╭─ EXTRACTED INFORMATION

-- pv_equiv track=rewrite | github.com/dhardestylewis/EquivariantAttentionHead | src/analysis/shift_probe.py | build_offsets
-- ===== SOURCE A (Python) =====
-- from typing import Dict, Iterable, List, Optional, Sequence, Tuple
--
-- def build_offsets(shift_values: Sequence[int]) -> List[Tuple[int, int]]:
--     unique = sorted({int(v) for v in shift_values})
--     if 0 not in unique:
--         unique.insert(0, 0)
--
--     offsets = set()
--     for dx in unique:
--         dx_options = [dx] if dx == 0 else [dx, -dx]
--         for dy in unique:
--             dy_options = [dy] if dy == 0 else [dy, -dy]
--             for ox in dx_options:
--                 for oy in dy_options:
--                     offsets.add((ox, oy))
--     # Remove the zero shift from final list but keep it at the front for reference
--     ordered = sorted(offsets)
--     return ordered
-- ===== SOURCE B (Python) =====
-- def build_offsets(shift_values):
--     # Sort only the nonzero magnitudes, mirror them around 0 to get the axis,
--     # then emit the n*n pairs in one flat indexed loop via divmod.
--     mags = sorted({abs(int(x)) for x in shift_values if int(x) != 0})
--     axis = [-m for m in reversed(mags)] + [0] + mags
--     n = len(axis)
--     return [(axis[i // n], axis[i % n]) for i in range(n * n)]
-- ===== Notes on version B (the rewrite author's own statement) =====
-- stated objective: faster
-- what changed: A sign-expands every unique value inside four nested loops, accumulates a set of n^2 pairs and sorts that pair set at the end; B never touches a pair set or sorts pairs: it sorts only the nonzero magnitudes, mirrors them around 0 into the symmetric axis by list reversal and concatenation, and emits the n*n pairs already in lexicographic order in one flat divmod-indexed pass.
import Mathlib
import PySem

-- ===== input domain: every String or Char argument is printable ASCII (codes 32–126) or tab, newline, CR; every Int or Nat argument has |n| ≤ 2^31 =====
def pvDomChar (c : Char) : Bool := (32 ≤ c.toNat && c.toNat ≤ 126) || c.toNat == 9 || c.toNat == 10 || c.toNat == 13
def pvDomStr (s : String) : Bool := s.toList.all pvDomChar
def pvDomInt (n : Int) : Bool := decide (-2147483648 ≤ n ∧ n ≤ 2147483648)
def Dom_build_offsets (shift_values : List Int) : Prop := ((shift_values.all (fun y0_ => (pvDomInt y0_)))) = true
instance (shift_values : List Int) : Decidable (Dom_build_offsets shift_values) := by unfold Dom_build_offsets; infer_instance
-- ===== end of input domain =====

-- B replaces A's nested sign-expansion loops over a pair set (sorted at the end) by: sort only the
-- nonzero magnitudes, mirror them around 0 into the axis, and emit the n*n pairs in one flat
-- divmod-indexed pass with no pair set and no final sort (objective: faster; measured).

-- ===== PORT A =====
def build_offsets (shift_values : List Int) : List (Int × Int) :=
  let unique0 := PySem.List.sorted (PySem.Set.ofList shift_values) (fun x => x) false
  let unique := if (0 : Int) ∈ unique0 then unique0 else PySem.List.insert unique0 0 0
  let offsets : PySem.Set (Int × Int) :=
    unique.foldl (fun offs dx =>
      let dx_options := if dx == 0 then [dx] else [dx, -dx]
      unique.foldl (fun offs dy =>
        let dy_options := if dy == 0 then [dy] else [dy, -dy]
        dx_options.foldl (fun offs ox =>
          dy_options.foldl (fun offs oy => PySem.Set.add offs (ox, oy)) offs) offs) offs)
      PySem.Set.empty
  PySem.List.sorted2 offsets (fun p => p.1) (fun p => p.2) false

-- ===== PORT B =====
def build_offsets_alt (shift_values : List Int) : List (Int × Int) :=
  let mags := PySem.List.sorted
    (PySem.Set.ofList ((shift_values.filter (fun x => !(x == 0))).map (fun x => |x|)))
    (fun x => x) false
  let axis := mags.reverse.map (fun m => -m) ++ [0] ++ mags
  let n : Int := axis.length
  (PySem.List.pyRange 0 (n * n) 1).map (fun i =>
    (PySem.List.pyGetD axis (PySem.Int.floordiv i n) 0,
     PySem.List.pyGetD axis (PySem.Int.mod i n) 0))

-- ===== PRECONDITION & SPEC =====
def Spec_build_offsets (shift_values : List Int) (out : List (Int × Int)) : Prop := out = build_offsets_alt shift_values
instance (shift_values : List Int) (out : List (Int × Int)) : Decidable (Spec_build_offsets shift_values out) := by unfold Spec_build_offsets; infer_instance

╰─

PROBLEM STATEMENT | Among the records above, a stretch begins at the line containing "-- ===== end of" and ends at the line containing "-- ===== PORT A". Restate that stretch word for word, and nothing else.

FINISHED EXERCISE |
-- ===== end of input domain =====

-- B replaces A's nested sign-expansion loops over a pair set (sorted at the end) by: sort only the
-- nonzero magnitudes, mirror them around 0 into the axis, and emit the n*n pairs in one flat
-- divmod-indexed pass with no pair set and no final sort (objective: faster; measured).

-- ===== PORT A =====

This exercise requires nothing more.